Small recent example, I experienced my illness not being labeled at all. It's
just a feeling, from an experential non-language standpoint / 'a feeling
standpoint', a mindful standpoint perhaps -- it's hard to talk about stuff
that I don't experience in language. Equanimity is awesome.

------
conjectures
Really interested in this topic, not sure about this paper:

\- Downplays how inaccurate the classifiers are (55-60% accuracy according to
the figures).

\- No table of actual left / right frequency pushing frequency. So we can't
compare this to the empirical rate of chance (they assume 50% - I would bet
£100 that it's not 50%).

\- Exclusion policy of people who don't push buttons the right way was
inadequately justified, particularly given the above.

\- Vague explanation of their statistical methods, even in the supplementary
material. In particular I can imagine several ways to interpret what they said
about the ANOVA - it shouldn't be up to me to guess what they did, the paper
should tell me.

\- No use of hold-out data sets.

------
cronjobber
I find it easy to replicate this for myself. I cannot stop me from sort-of
imagining the movement before the "decision".

After a few repetitions, it became apparent why this may be so. It's the
instructions. I'm to move the finger "immediately". My brain prepares the
movement because it wants to do it "immediately" after "deciding".
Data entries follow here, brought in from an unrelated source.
-- pv_equiv track=rewrite | github.com/AriaDesta2083/Forecasting | trash/FTSCheng.py | FuzzyLogicRelation
-- ===== SOURCE A (Python) =====
-- def FuzzyLogicRelation(kelompok, kelas, data):
--     # Menginisialisasi array baru untuk kelompok
--     fuzzifikasi = []
--     hubflr = []
--     # Mengelompokkan nilai dalam data berdasarkan kelompok
--     for nilai in data:
--         for i, k in enumerate(kelompok):
--             if nilai < k:
--                 fuzzifikasi.append(kelas[i])
--                 hubflr.append(kelas[i])
--                 break
--     del hubflr[-1]
--     hubflr.insert(0, "-")
--     return fuzzifikasi, hubflr
-- ===== SOURCE B (Python) =====
-- def FuzzyLogicRelation(kelompok, kelas, data):
--     # Staircase of prefix-maximum records: the only boundaries a first-match
--     # scan can stop at, strictly increasing, so binary search applies.
--     records = []
--     best = None
--     for i, k in enumerate(kelompok):
--         if best is None or k > best:
--             records.append((k, i))
--             best = k
--     fuzzifikasi = []
--     for nilai in data:
--         # binary search for the first record whose boundary exceeds nilai
--         lo, hi = 0, len(records)
--         while lo < hi:
--             mid = (lo + hi) // 2
--             if nilai < records[mid][0]:
--                 hi = mid
--             else:
--                 lo = mid + 1
--         if lo < len(records):
--             fuzzifikasi.append(kelas[records[lo][1]])
--     hubflr = ["-"] + fuzzifikasi[:-1]
--     return fuzzifikasi, hubflr
-- ===== Notes on version B (the rewrite author's own statement) =====
-- stated objective: faster
-- what changed: B precomputes the strictly increasing staircase of prefix-maximum boundaries of kelompok once and classifies each data value by binary search over it (and builds hubflr by slicing instead of append/del/insert), replacing A's per-value linear scan of kelompok.
import Mathlib
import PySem

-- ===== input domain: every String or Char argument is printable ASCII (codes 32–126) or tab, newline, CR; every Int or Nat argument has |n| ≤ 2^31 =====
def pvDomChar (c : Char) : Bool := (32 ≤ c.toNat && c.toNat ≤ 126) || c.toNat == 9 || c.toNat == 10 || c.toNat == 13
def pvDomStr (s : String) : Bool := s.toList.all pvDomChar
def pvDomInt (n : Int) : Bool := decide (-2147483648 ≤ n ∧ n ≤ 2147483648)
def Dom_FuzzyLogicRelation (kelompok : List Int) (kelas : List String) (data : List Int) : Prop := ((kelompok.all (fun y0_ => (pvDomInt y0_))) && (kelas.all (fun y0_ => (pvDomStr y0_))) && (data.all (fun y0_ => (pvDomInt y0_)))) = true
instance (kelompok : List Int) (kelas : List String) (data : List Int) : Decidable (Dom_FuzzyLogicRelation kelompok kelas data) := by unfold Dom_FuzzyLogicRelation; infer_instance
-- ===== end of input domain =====

-- B replaces A's inner linear scan over kelompok by a binary search over the
-- strictly increasing "prefix-maximum" boundaries of kelompok (alternative algorithm,
-- asymptotically fewer comparisons); return values agree on all of Pre_.

-- ===== PORT A =====
-- inner `for i, k in enumerate(kelompok): if nilai < k: … break` — first index i with nilai < k
def firstIdxA (x : Int) : List Int → Nat → Option Nat
  | [], _ => none
  | k :: ks, i => if x < k then some i else firstIdxA x ks (i + 1)

-- hubflr receives exactly the same appends as fuzzifikasi, so one list is threaded for both
def FuzzyLogicRelation (kelompok : List Int) (kelas : List String) (data : List Int) : List String × List String :=
  let fuzzifikasi : List String := data.foldl (fun l nilai =>
    match firstIdxA nilai kelompok 0 with
    | none => l                        -- inner loop finds no k: nothing appended
    | some i => l ++ [kelas.getD i ""] -- kelas[i]; i ≥ len(kelas) raises IndexError in Python (excluded by Pre_)
    ) []
  -- `del hubflr[-1]` raises IndexError on the empty list in Python (excluded by Pre_); then insert "-" at 0
  (fuzzifikasi, "-" :: fuzzifikasi.dropLast)

-- ===== PORT B =====
-- first loop of Source B: staircase of prefix-maximum records (boundary, original index)
def recordsGo (ks : List Int) (i : Nat) (best : Option Int) : List (Int × Nat) :=
  match ks with
  | [] => []
  | k :: ks' =>
    match best with
    | none => (k, i) :: recordsGo ks' (i + 1) (some k)
    | some b => if b < k then (k, i) :: recordsGo ks' (i + 1) (some k)
                else recordsGo ks' (i + 1) (some b)

def buildRecords (kelompok : List Int) : List (Int × Nat) := recordsGo kelompok 0 none

-- Source B's `while lo < hi` binary search for the first record boundary exceeding nilai;
-- the fuel argument (hi - lo at the call site) only makes the loop structurally total,
-- it never runs out before lo = hi
def bsearchAux (recs : List (Int × Nat)) (x : Int) : Nat → Nat → Nat → Nat
  | 0, lo, _ => lo
  | n + 1, lo, hi =>
    if lo < hi then
      if x < (recs.getD ((lo + hi) / 2) (0, 0)).1 then bsearchAux recs x n lo ((lo + hi) / 2)
      else bsearchAux recs x n ((lo + hi) / 2 + 1) hi
    else lo

def bsearch (recs : List (Int × Nat)) (x : Int) (lo hi : Nat) : Nat :=
  bsearchAux recs x (hi - lo) lo hi

def FuzzyLogicRelation_alt (kelompok : List Int) (kelas : List String) (data : List Int) : List String × List String :=
  let records := buildRecords kelompok
  let fuzzifikasi : List String := data.foldl (fun l nilai =>
    let lo := bsearch records nilai 0 records.length
    if lo < records.length then l ++ [kelas.getD (records.getD lo (0, 0)).2 ""] -- kelas[·] raises when kelas too short (excluded by Pre_)
    else l) []
  (fuzzifikasi, "-" :: fuzzifikasi.dropLast)

-- ===== PRECONDITION & SPEC =====
-- Pre_ excludes exactly the inputs where the Python A raises IndexError: when no data
-- value lies below any kelompok boundary (so `del hubflr[-1]` hits an empty list), or when
-- some data value's first matching boundary index reaches past the end of kelas.
def Pre_FuzzyLogicRelation (kelompok : List Int) (kelas : List String) (data : List Int) : Prop :=
  (∃ nilai ∈ data, ∃ k ∈ kelompok, nilai < k) ∧
  (∀ nilai ∈ data, ∀ i, i < kelompok.length →
      (nilai < kelompok.getD i 0 ∧ ∀ j, j < i → kelompok.getD j 0 ≤ nilai) → i < kelas.length)
instance (kelompok : List Int) (kelas : List String) (data : List Int) : Decidable (Pre_FuzzyLogicRelation kelompok kelas data) := by unfold Pre_FuzzyLogicRelation; infer_instance

def pvWitness_FuzzyLogicRelation : List Int × List String × List Int := ([3, 7], ["a", "b"], [1, 5])

def Spec_FuzzyLogicRelation (kelompok : List Int) (kelas : List String) (data : List Int) (out : List String × List String) : Prop := out = FuzzyLogicRelation_alt kelompok kelas data
instance (kelompok : List Int) (kelas : List String) (data : List Int) (out : List String × List String) : Decidable (Spec_FuzzyLogicRelation kelompok kelas data out) := by unfold Spec_FuzzyLogicRelation; infer_instance

-- ===== CLAIM (what is proved, stated in full; the proofs are below) =====
def Claim_equal_FuzzyLogicRelation : Prop := ∀ (kelompok : List Int) (kelas : List String) (data : List Int), Dom_FuzzyLogicRelation kelompok kelas data → Pre_FuzzyLogicRelation kelompok kelas data → Spec_FuzzyLogicRelation kelompok kelas data (FuzzyLogicRelation kelompok kelas data)

-- ===== LEMMAS AND PROOFS =====

-- linear specification of the binary search: first index with x < boundary, else length
def lowIdx (x : Int) : List (Int × Nat) → Nat
  | [] => 0
  | r :: rs => if x < r.1 then 0 else lowIdx x rs + 1

theorem lowIdx_le_length (x : Int) (recs : List (Int × Nat)) : lowIdx x recs ≤ recs.length := by
  induction recs with
  | nil => simp [lowIdx]
  | cons r rs ih => simp only [lowIdx, List.length_cons]; split <;> omega

theorem lowIdx_le_of_pred (x : Int) (recs : List (Int × Nat)) :
    ∀ j, j < recs.length → x < (recs.getD j (0, 0)).1 → lowIdx x recs ≤ j := by
  induction recs with
  | nil => simp
  | cons r rs ih =>
    intro j hj hp
    cases j with
    | zero => simp_all [lowIdx]
    | succ j' =>
      simp only [lowIdx]
      split
      · omega
      · have := ih j' (by simpa using hj) (by simpa using hp); omega

theorem pred_at_lowIdx (x : Int) (recs : List (Int × Nat)) :
    lowIdx x recs < recs.length → x < (recs.getD (lowIdx x recs) (0, 0)).1 := by
  induction recs with
  | nil => simp
  | cons r rs ih =>
    simp only [lowIdx, List.length_cons]
    split
    · intro _; simpa [*]
    · intro h; simpa using ih (by omega)

theorem bsearch_inv (recs : List (Int × Nat)) (x : Int)
    (mono : ∀ i j, i ≤ j → j < recs.length → x < (recs.getD i (0, 0)).1 → x < (recs.getD j (0, 0)).1) :
    ∀ n lo hi, hi - lo ≤ n → hi ≤ recs.length → lo ≤ lowIdx x recs → lowIdx x recs ≤ hi →
      bsearchAux recs x n lo hi = lowIdx x recs := by
  intro n
  induction n with
  | zero =>
    intro lo hi h1 _ h3 h4
    simp only [bsearchAux]
    omega
  | succ n ih =>
    intro lo hi h1 h2 h3 h4
    simp only [bsearchAux]
    split
    · rename_i hlt
      split
      · rename_i hp
        exact ih lo ((lo + hi) / 2) (by omega) (by omega)
          h3 (lowIdx_le_of_pred x recs _ (by omega) hp)
      · rename_i hp
        refine ih ((lo + hi) / 2 + 1) hi (by omega) h2 ?_ h4
        by_contra hc
        push Not at hc
        exact hp (mono (lowIdx x recs) ((lo + hi) / 2) (by omega) (by omega)
          (pred_at_lowIdx x recs (by omega)))
    · omega

theorem bsearch_eq_lowIdx (recs : List (Int × Nat)) (x : Int)
    (hpw : List.Pairwise (fun a b => a.1 < b.1) recs) :
    bsearch recs x 0 recs.length = lowIdx x recs := by
  have mono : ∀ i j, i ≤ j → j < recs.length → x < (recs.getD i (0, 0)).1 → x < (recs.getD j (0, 0)).1 := by
    intro i j hij hj hp
    rcases Nat.lt_or_ge i j with h | h
    · have hi : i < recs.length := by omega
      have := (List.pairwise_iff_getElem.mp hpw) i j hi hj h
      rw [List.getD_eq_getElem?_getD, List.getElem?_eq_getElem hi] at hp
      rw [List.getD_eq_getElem?_getD, List.getElem?_eq_getElem hj]
      simp only [Option.getD_some] at hp ⊢
      omega
    · have : i = j := by omega
      subst this; exact hp
  exact bsearch_inv recs x mono (recs.length - 0) 0 recs.length (by omega) le_rfl
    (by omega) (lowIdx_le_length x recs)

theorem recordsGo_pairwise (ks : List Int) : ∀ (i : Nat) (best : Option Int),
    List.Pairwise (fun a b => a.1 < b.1) (recordsGo ks i best) ∧
    (∀ r ∈ recordsGo ks i best, ∀ b, best = some b → b < r.1) := by
  induction ks with
  | nil => intro i best; simp [recordsGo]
  | cons k ks' ih =>
    intro i best
    cases best with
    | none =>
      simp only [recordsGo]
      obtain ⟨hpw, hlb⟩ := ih (i + 1) (some k)
      refine ⟨List.pairwise_cons.mpr ⟨fun r hr => hlb r hr k rfl, hpw⟩, by simp⟩
    | some b =>
      simp only [recordsGo]
      split
      · rename_i hbk
        obtain ⟨hpw, hlb⟩ := ih (i + 1) (some k)
        refine ⟨List.pairwise_cons.mpr ⟨fun r hr => hlb r hr k rfl, hpw⟩, ?_⟩
        intro r hr b' hb'
        injection hb' with hbe; subst hbe
        rcases List.mem_cons.mp hr with h | h
        · subst h; exact hbk
        · exact lt_trans hbk (hlb r h k rfl)
      · rename_i hbk
        obtain ⟨hpw, hlb⟩ := ih (i + 1) (some b)
        exact ⟨hpw, fun r hr b' hb' => hlb r hr b' hb'⟩

theorem firstIdxA_link (ks : List Int) : ∀ (i : Nat) (best : Option Int) (x : Int),
    (∀ b, best = some b → b ≤ x) →
    firstIdxA x ks i = ((recordsGo ks i best)[lowIdx x (recordsGo ks i best)]?).map (·.2) := by
  induction ks with
  | nil => intro i best x _; simp [firstIdxA, recordsGo, lowIdx]
  | cons k ks' ih =>
    intro i best x hb
    cases best with
    | none =>
      simp only [firstIdxA, recordsGo]
      by_cases hx : x < k
      · simp [lowIdx, hx]
      · simp only [if_neg hx, lowIdx, List.getElem?_cons_succ]
        exact ih (i + 1) (some k) x (fun b hbk => by injection hbk with h; omega)
    | some b =>
      have hbx : b ≤ x := hb b rfl
      simp only [recordsGo]
      split
      · simp only [firstIdxA]
        by_cases hx : x < k
        · simp [lowIdx, hx]
        · simp only [if_neg hx, lowIdx, List.getElem?_cons_succ]
          exact ih (i + 1) (some k) x (fun b' hbk => by injection hbk with h; omega)
      · rename_i hbk
        have hx : ¬ x < k := by omega
        simp only [firstIdxA, if_neg hx]
        exact ih (i + 1) (some b) x (fun b' hbe => by injection hbe with h; omega)

-- ===== VERDICT (by name: the statement is the Claim_ definition above) =====
theorem FuzzyLogicRelation_spec : Claim_equal_FuzzyLogicRelation := by
  intro kelompok kelas data _hdom _hpre
  unfold Spec_FuzzyLogicRelation FuzzyLogicRelation FuzzyLogicRelation_alt
  have hstep : (fun (l : List String) (nilai : Int) =>
      match firstIdxA nilai kelompok 0 with
      | none => l
      | some i => l ++ [kelas.getD i ""]) =
      (fun (l : List String) (nilai : Int) =>
        let lo := bsearch (buildRecords kelompok) nilai 0 (buildRecords kelompok).length
        if lo < (buildRecords kelompok).length then
          l ++ [kelas.getD ((buildRecords kelompok).getD lo (0, 0)).2 ""]
        else l) := by
    funext l nilai
    have hpw := (recordsGo_pairwise kelompok 0 none).1
    have hbs : bsearch (buildRecords kelompok) nilai 0 (buildRecords kelompok).length
        = lowIdx nilai (buildRecords kelompok) := bsearch_eq_lowIdx _ _ hpw
    have hlink := firstIdxA_link kelompok 0 none nilai (fun _ h => by cases h)
    simp only [buildRecords] at *
    rw [hlink, hbs]
    by_cases hlt : lowIdx nilai (recordsGo kelompok 0 none) < (recordsGo kelompok 0 none).length
    · rw [if_pos hlt]
      simp [List.getElem?_eq_getElem hlt, List.getD_eq_getElem?_getD]
    · rw [if_neg hlt, List.getElem?_eq_none (by omega)]
      simp
  simp only [hstep]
Here's a more relaxed setup. Alternate between looking at two fingers at a
relaxed pace. At any moment, decide to move the finger you're currently
looking at _after silently counting to five_.

Introspectively, I find no imagined movement before the decision with this
task.

------
privong
This research uses fMRI, but recently some bugs were found[0] which have
called into question a lot of the result. This includes, I think, many of the
results regarding free will.

Is there an expert here who can comment on the accuracy of this 2008 study,
given the more recent news about bugs in fMRI software?

[0]
[https://news.ycombinator.com/item?id=12032269](https://news.ycombinator.com/item?id=12032269)

------
Hondor
Common experience tells us we make decisions without consciously thinking
about them all the time. When you do something a bit silly and someone asks
"why did you do that?", you try to make up reasons when really you didn't know
why you did it. It was some subconscious process.